Repeat precisely the span of lines below that opens with the line containing "if h : i * i ≤ number then" and closes with the line containing "let p := pvLoopB number 1 [] []", both included.

## DATA TO PROCESS
•••

-- pv_equiv track=rewrite | github.com/HugoDurandMermet/public | memoryMonitor.py | findAppropriateMultiplier
-- ===== SOURCE A (Python) =====
-- def findAppropriateMultiplier(number):
--     temporaryMultList = []
--     rangeList = list(range(1,number))
--     for i in rangeList:
--         if number % i ==0:
--             temporaryMultList.append(i)
--     if len(temporaryMultList) <= 3:
--         return temporaryMultList[-1]
--     else:
--         return temporaryMultList[-2]
-- ===== SOURCE B (Python) =====
-- def findAppropriateMultiplier(number):
--     small = []
--     large = []
--     i = 1
--     while i * i <= number:
--         if number % i == 0:
--             small.append(i)
--             j = number // i
--             if j != i:
--                 large.append(j)
--         i += 1
--     divisors = small + large[::-1]
--     proper = divisors[:-1]
--     if len(proper) <= 3:
--         return proper[-1]
--     else:
--         return proper[-2]
-- ===== Notes on version B (the rewrite author's own statement) =====
-- stated objective: faster
-- what changed: B enumerates divisors only up to sqrt(n), pairing each small divisor d with its cofactor n//d to reconstruct the full ascending divisor list, instead of A's full scan of 1..n-1.
import Mathlib
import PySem

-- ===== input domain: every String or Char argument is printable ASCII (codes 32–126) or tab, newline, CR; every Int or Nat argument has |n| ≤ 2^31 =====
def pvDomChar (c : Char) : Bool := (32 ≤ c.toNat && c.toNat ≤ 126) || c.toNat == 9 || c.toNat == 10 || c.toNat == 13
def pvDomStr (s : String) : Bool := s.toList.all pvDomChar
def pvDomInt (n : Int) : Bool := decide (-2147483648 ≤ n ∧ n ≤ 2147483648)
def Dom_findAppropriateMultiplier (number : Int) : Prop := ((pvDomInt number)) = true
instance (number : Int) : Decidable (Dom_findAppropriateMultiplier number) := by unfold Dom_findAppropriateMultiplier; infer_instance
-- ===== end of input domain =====

-- B replaces A's scan of 1..n-1 by the divisor-pairing enumeration up to √n (objective: faster).

-- ===== PORT A =====
def findAppropriateMultiplier (number : Int) : Int :=
  let temporaryMultList : List Int :=
    (PySem.List.pyRange 1 number 1).foldl
      (fun acc i => if PySem.Int.mod number i == 0 then acc ++ [i] else acc) []
  if temporaryMultList.length ≤ 3 then
    (PySem.List.pyGet? temporaryMultList (-1)).getD 0
  else
    (PySem.List.pyGet? temporaryMultList (-2)).getD 0

-- ===== PORT B =====
-- while i * i <= number: collect small divisors i and their cofactors number // i
def pvLoopB (number i : Int) (small large : List Int) : List Int × List Int :=
  if h : i * i ≤ number then
    if PySem.Int.mod number i == 0 then
      let j := PySem.Int.floordiv number i
      pvLoopB number (i + 1) (small ++ [i]) (if j ≠ i then large ++ [j] else large)
    else
      pvLoopB number (i + 1) small large
  else (small, large)
termination_by (number + 1 - i).toNat
decreasing_by
  all_goals
    (have h2 : 2 * number ≥ 2 * i - 1 := by nlinarith [sq_nonneg (i - 1), sq_nonneg i]
     omega)

def findAppropriateMultiplier_alt (number : Int) : Int :=
  let p := pvLoopB number 1 [] []
  let divisors := p.1 ++ (PySem.List.slice? p.2 none none (-1)).getD []
  let proper := PySem.List.slice divisors none (some (-1))
  if proper.length ≤ 3 then
    (PySem.List.pyGet? proper (-1)).getD 0
  else
    (PySem.List.pyGet? proper (-2)).getD 0

-- ===== PRECONDITION & SPEC =====
-- A raises IndexError (empty divisor list) exactly when number ≤ 1; B raises there too.
def Pre_findAppropriateMultiplier (number : Int) : Prop := 2 ≤ number
instance (number : Int) : Decidable (Pre_findAppropriateMultiplier number) := by unfold Pre_findAppropriateMultiplier; infer_instance
def pvWitness_findAppropriateMultiplier : Int := (12)

def Spec_findAppropriateMultiplier (number : Int) (out : Int) : Prop := out = findAppropriateMultiplier_alt number
instance (number : Int) (out : Int) : Decidable (Spec_findAppropriateMultiplier number out) := by unfold Spec_findAppropriateMultiplier; infer_instance

-- ===== CLAIM (what is proved, stated in full; the proofs are below) =====
def Claim_equal_findAppropriateMultiplier : Prop := ∀ (number : Int), Dom_findAppropriateMultiplier number → Pre_findAppropriateMultiplier number → Spec_findAppropriateMultiplier number (findAppropriateMultiplier number)

-- ===== LEMMAS AND PROOFS =====

-- Bool predicates: d is a divisor / a small divisor whose cofactor differs from it
def pvP (n d : Int) : Bool := PySem.Int.mod n d == 0
def pvQ (n d : Int) : Bool := pvP n d && decide (PySem.Int.floordiv n d ≠ d)

theorem pvP_iff (n d : Int) : pvP n d = true ↔ d ∣ n := by
  simp [pvP, PySem.Int.mod_eq_zero_iff_dvd]

theorem pvDiv_mul (n d : Int) (hd : 1 ≤ d) (h : d ∣ n) : PySem.Int.floordiv n d * d = n := by
  rw [PySem.Int.floordiv_eq_ediv_of_pos (by omega)]
  exact Int.ediv_mul_cancel h

theorem pvDiv_pos (n d : Int) (hn : 2 ≤ n) (hd : 1 ≤ d) (h : d ∣ n) : 1 ≤ PySem.Int.floordiv n d := by
  have := pvDiv_mul n d hd h
  nlinarith [this]

theorem pvAntitone (n a b : Int) (hn : 2 ≤ n) (ha : 1 ≤ a) (hb : 1 ≤ b) (hab : a < b)
    (da : a ∣ n) (db : b ∣ n) : PySem.Int.floordiv n b < PySem.Int.floordiv n a := by
  have h1 := pvDiv_mul n a ha da
  have h2 := pvDiv_mul n b hb db
  have h3 := pvDiv_pos n b hn hb db
  nlinarith

-- two strictly increasing integer lists with the same members are equal
theorem pvEqOfMem (l1 l2 : List Int) (h1 : l1.Nodup) (h2 : l2.Nodup) (h : ∀ x, x ∈ l1 ↔ x ∈ l2)
    (s1 : l1.Pairwise (· < ·)) (s2 : l2.Pairwise (· < ·)) : l1 = l2 := by
  have hp : l1.Perm l2 := (List.perm_ext_iff_of_nodup h1 h2).mpr h
  exact hp.eq_of_pairwise (fun a b _ _ hab hba => le_antisymm hab hba) (s1.imp le_of_lt) (s2.imp le_of_lt)

-- closed form of B's loop: filters over the remaining candidate range i..t
theorem pvLoopB_eq (n t : Int) (ht1 : 1 ≤ t) (hts : t * t ≤ n) (htn : n < (t + 1) * (t + 1)) :
    ∀ (k : Nat) (i : Int) (small large : List Int), 1 ≤ i → (t + 1 - i).toNat = k →
      pvLoopB n i small large =
        (small ++ (PySem.List.pyRange i (t + 1) 1).filter (pvP n),
         large ++ ((PySem.List.pyRange i (t + 1) 1).filter (pvQ n)).map (fun d => PySem.Int.floordiv n d)) := by
  intro k
  induction k with
  | zero =>
    intro i small large hi hk
    have hit : t + 1 ≤ i := by omega
    have hcond : ¬ i * i ≤ n := by nlinarith
    rw [pvLoopB, dif_neg hcond, PySem.List.pyRange_one_eq_nil (by omega)]
    simp
  | succ k ih =>
    intro i small large hi hk
    have hit : i ≤ t := by omega
    have hcond : i * i ≤ n := by nlinarith
    rw [pvLoopB, dif_pos hcond, PySem.List.pyRange_one_cons (by omega), List.filter_cons, List.filter_cons]
    by_cases hm : PySem.Int.mod n i == 0
    · rw [if_pos hm]
      have hP : pvP n i = true := hm
      rw [ih (i + 1) _ _ (by omega) (by omega)]
      by_cases hj : PySem.Int.floordiv n i ≠ i
      · have hQ : pvQ n i = true := by simp [pvQ, hP, hj]
        simp [hj, hP, hQ]
      · have hQ : pvQ n i = false := by simp [pvQ, hj]
        simp [hj, hP, hQ]
    · rw [if_neg hm]
      have hP : pvP n i = false := by simpa [pvP] using hm
      have hQ : pvQ n i = false := by simp [pvQ, hP]
      rw [ih (i + 1) _ _ (by omega) (by omega)]
      simp [hP, hQ]

-- the reversed cofactor list is exactly the ascending list of the divisors above t
theorem pvLarge_reverse (n t : Int) (hn : 2 ≤ n) (ht1 : 1 ≤ t) (hts : t * t ≤ n) (htn : n < (t + 1) * (t + 1)) :
    (((PySem.List.pyRange 1 (t + 1) 1).filter (pvQ n)).map (fun d => PySem.Int.floordiv n d)).reverse
      = (PySem.List.pyRange (t + 1) (n + 1) 1).filter (pvP n) := by
  have hQmem : ∀ d ∈ (PySem.List.pyRange 1 (t + 1) 1).filter (pvQ n),
      1 ≤ d ∧ d ≤ t ∧ d ∣ n ∧ PySem.Int.floordiv n d ≠ d := by
    intro d hd
    rw [List.mem_filter, PySem.List.mem_pyRange_one] at hd
    obtain ⟨⟨h1, h2⟩, hq⟩ := hd
    simp only [pvQ, Bool.and_eq_true, decide_eq_true_eq] at hq
    exact ⟨h1, by omega, (pvP_iff n d).1 hq.1, hq.2⟩
  have s1 : ((((PySem.List.pyRange 1 (t + 1) 1).filter (pvQ n)).map (fun d => PySem.Int.floordiv n d)).reverse).Pairwise (· < ·) := by
    rw [List.pairwise_reverse, List.pairwise_map]
    have base : ((PySem.List.pyRange 1 (t + 1) 1).filter (pvQ n)).Pairwise (· < ·) :=
      (PySem.List.pairwise_lt_pyRange_one 1 (t + 1)).filter _
    refine List.Pairwise.imp_of_mem ?_ base
    intro a b ha hb hab
    obtain ⟨ha1, _, hda, _⟩ := hQmem a ha
    obtain ⟨hb1, _, hdb, _⟩ := hQmem b hb
    exact pvAntitone n a b hn ha1 hb1 hab hda hdb
  have s2 : (((PySem.List.pyRange (t + 1) (n + 1) 1).filter (pvP n))).Pairwise (· < ·) :=
    (PySem.List.pairwise_lt_pyRange_one (t + 1) (n + 1)).filter _
  refine pvEqOfMem _ _ (s1.imp ne_of_lt) (s2.imp ne_of_lt) ?_ s1 s2
  intro x
  simp only [List.mem_reverse, List.mem_map, List.mem_filter, PySem.List.mem_pyRange_one]
  constructor
  · rintro ⟨d, ⟨⟨hd1, hd2⟩, hq⟩, rfl⟩
    simp only [pvQ, Bool.and_eq_true, decide_eq_true_eq] at hq
    have hdvd := (pvP_iff n d).1 hq.1
    have hxd : PySem.Int.floordiv n d * d = n := pvDiv_mul n d hd1 hdvd
    have hx1 : 1 ≤ PySem.Int.floordiv n d := pvDiv_pos n d hn hd1 hdvd
    set x := PySem.Int.floordiv n d with hxdef
    have hxn : x ≤ n := by nlinarith
    have hxt : t + 1 ≤ x := by
      by_contra hcon
      rw [not_le] at hcon
      have hxle : x ≤ t := by omega
      have hdle : d ≤ t := by omega
      have h1 : x * d = t * t := by nlinarith
      have hdt : d = t := by nlinarith
      have hxt' : x = t := by nlinarith
      exact hq.2 (by omega)
    refine ⟨⟨hxt, by omega⟩, (pvP_iff n x).2 ⟨d, hxd.symm⟩⟩
  · rintro ⟨⟨hx1, hx2⟩, hp⟩
    have hxdvd := (pvP_iff n x).1 hp
    have hx1' : 1 ≤ x := by omega
    have hdx : PySem.Int.floordiv n x * x = n := pvDiv_mul n x hx1' hxdvd
    set d := PySem.Int.floordiv n x with hddef
    have hd1 : 1 ≤ d := pvDiv_pos n x hn hx1' hxdvd
    have hdt : d ≤ t := by nlinarith
    have hddvd : d ∣ n := ⟨x, hdx.symm⟩
    have hback : PySem.Int.floordiv n d = x := by
      rw [PySem.Int.floordiv_eq_ediv_of_pos (by omega)]
      rw [show n = d * x by omega]
      exact Int.mul_ediv_cancel_left x (by omega)
    refine ⟨d, ⟨⟨hd1, by omega⟩, ?_⟩, hback⟩
    simp only [pvQ, Bool.and_eq_true, decide_eq_true_eq]
    exact ⟨(pvP_iff n d).2 hddvd, by omega⟩

theorem pvMain : ∀ (number : Int), 2 ≤ number →
    findAppropriateMultiplier number = findAppropriateMultiplier_alt number := by
  intro number hn
  set t : Int := (Nat.sqrt number.toNat : Int) with htdef
  have hnn : ((number.toNat : Int)) = number := Int.toNat_of_nonneg (by omega)
  have ht1 : (1:Int) ≤ t := by
    have := Nat.sqrt_pos.2 (by omega : 0 < number.toNat)
    omega
  have hts : t * t ≤ number := by
    have h := Nat.sqrt_le' number.toNat
    have h2 : (Nat.sqrt number.toNat : Int) * (Nat.sqrt number.toNat : Int) ≤ (number.toNat : Int) := by
      have := (Int.ofNat_le.2 h)
      push_cast at this
      nlinarith
    rw [htdef]
    rwa [hnn] at h2
  have htn : number < (t + 1) * (t + 1) := by
    have h := Nat.lt_succ_sqrt' number.toNat
    have h2 : (number.toNat : Int) < ((Nat.sqrt number.toNat : Int) + 1) * ((Nat.sqrt number.toNat : Int) + 1) := by
      have := (Int.ofNat_lt.2 h)
      push_cast [Nat.succ_eq_add_one] at this
      nlinarith
    rw [htdef]
    rwa [hnn] at h2
  have hloop := pvLoopB_eq number t ht1 hts htn (t + 1 - 1).toNat 1 [] [] (le_refl 1) rfl
  have hPn : pvP number number = true := (pvP_iff number number).2 dvd_rfl
  have hsplit : PySem.List.pyRange 1 (number + 1) 1
      = PySem.List.pyRange 1 (t + 1) 1 ++ PySem.List.pyRange (t + 1) (number + 1) 1 :=
    PySem.List.pyRange_one_append 1 (t + 1) (number + 1) (by omega) (by nlinarith)
  have hsucc : PySem.List.pyRange 1 (number + 1) 1
      = PySem.List.pyRange 1 number 1 ++ [number] :=
    PySem.List.pyRange_one_succ_right (by omega)
  unfold findAppropriateMultiplier findAppropriateMultiplier_alt
  rw [hloop]
  simp only [List.nil_append, PySem.List.slice?_none_none_neg_one, Option.getD_some]
  rw [pvLarge_reverse number t hn ht1 hts htn, ← List.filter_append, ← hsplit, hsucc,
    List.filter_append, PySem.List.foldl_append_if_eq_filter, List.nil_append]
  have hfeq : (fun i => PySem.Int.mod number i == 0) = pvP number := rfl
  rw [hfeq]
  simp only [List.filter_cons, List.filter_nil, hPn, if_true, PySem.List.slice_to_neg_one,
    List.dropLast_concat]

-- ===== VERDICT (by name: the statement is the Claim_ definition above) =====
theorem findAppropriateMultiplier_spec : Claim_equal_findAppropriateMultiplier := by
  intro number _ hpre
  exact pvMain number hpre
-- pv_equiv track=rewrite | github.com/ManiaJack/PythonStudy | longest_repeat_inside.py | repeat_inside
-- ===== SOURCE A (Python) =====
-- def repeat_inside(string):
--     _len = len(string)
--     length_max = 0
--     for index1 in range(_len - 1):
--         for index2 in range(index1 + 1, _len):
--             # 发现相同字符，代表疑似重复字符串开始
--             if string[index1] == string[index2]:
--                 base_length = index2 - index1
--                 # 剩余字符串长度小于如果疑似字符串长度，则跳过循环
--                 if _len - index2 < base_length:
--                     continue
--                 # 疑似字符串重复数为n，疑似字符串内容为base_str
--                 n = 0
--                 base_str = string[index1:index2]
--                 # 当第n个字符串长度不超过字符串总长度
--                 while index2 + n * base_length <= _len:
--                     # 判断第n个字符串是否和疑似字符串相同，若相同，则n加一。否则结束循环。
--                     if string[index2 + n * base_length:index2 + (n + 1) * base_length] == base_str:
--                         n += 1
--                     else:
--                         break
--                 # 如果n等于0，说明疑似字符串非重复，继续循环
--                 if n == 0:
--                     continue
--                 # 字符串总长度为疑似字符串长度+重复字符串长度，大于原最大值时记录疑似字符串和最大长度
--                 length = (n + 1) * base_length
--                 if length > length_max:
--                     length_max = length
--                     max_str = string[index1:index2 + n * base_length]
--     if length_max == 0:
--         return ''
--     return max_str
-- ===== SOURCE B (Python) =====
-- def repeat_inside(string):
--     # per-period shifted-match runs (O(n^2)) instead of A's per-pair block rescans
--     n = len(string)
--     best_len = 0
--     best_i = 0
--     best_p = 0
--     for p in range(1, n // 2 + 1):
--         run = 0
--         for i in range(n - p - 1, -1, -1):
--             run = run + 1 if string[i] == string[i + p] else 0
--             if run >= p:
--                 length = (run // p + 1) * p
--                 if (length > best_len
--                         or (length == best_len
--                             and (i < best_i or (i == best_i and p < best_p)))):
--                     best_len, best_i, best_p = length, i, p
--     return string[best_i:best_i + best_len]
-- ===== Notes on version B (the rewrite author's own statement) =====
-- stated objective: faster
-- what changed: A tests every start/shift pair and rescans the repeated block with slice comparisons for each pair; B scans each period p once, maintaining a run counter of shifted character matches (s[i]==s[i+p]) from which every tandem length at that period is read off directly, keeping the same best-candidate tie-breaking.
import Mathlib
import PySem

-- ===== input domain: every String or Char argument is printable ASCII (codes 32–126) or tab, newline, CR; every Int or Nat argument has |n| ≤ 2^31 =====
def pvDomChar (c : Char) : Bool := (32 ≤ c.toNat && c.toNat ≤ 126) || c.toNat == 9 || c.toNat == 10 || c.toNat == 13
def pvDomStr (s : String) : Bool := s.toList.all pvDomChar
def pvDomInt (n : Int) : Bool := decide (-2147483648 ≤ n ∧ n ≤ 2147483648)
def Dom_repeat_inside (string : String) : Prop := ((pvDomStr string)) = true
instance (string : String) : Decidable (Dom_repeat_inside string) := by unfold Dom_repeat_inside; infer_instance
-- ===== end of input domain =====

•••

## EXERCISE OUTPUT
  if h : i * i ≤ number then
    if PySem.Int.mod number i == 0 then
      let j := PySem.Int.floordiv number i
      pvLoopB number (i + 1) (small ++ [i]) (if j ≠ i then large ++ [j] else large)
    else
      pvLoopB number (i + 1) small large
  else (small, large)
termination_by (number + 1 - i).toNat
decreasing_by
  all_goals
    (have h2 : 2 * number ≥ 2 * i - 1 := by nlinarith [sq_nonneg (i - 1), sq_nonneg i]
     omega)

def findAppropriateMultiplier_alt (number : Int) : Int :=
  let p := pvLoopB number 1 [] []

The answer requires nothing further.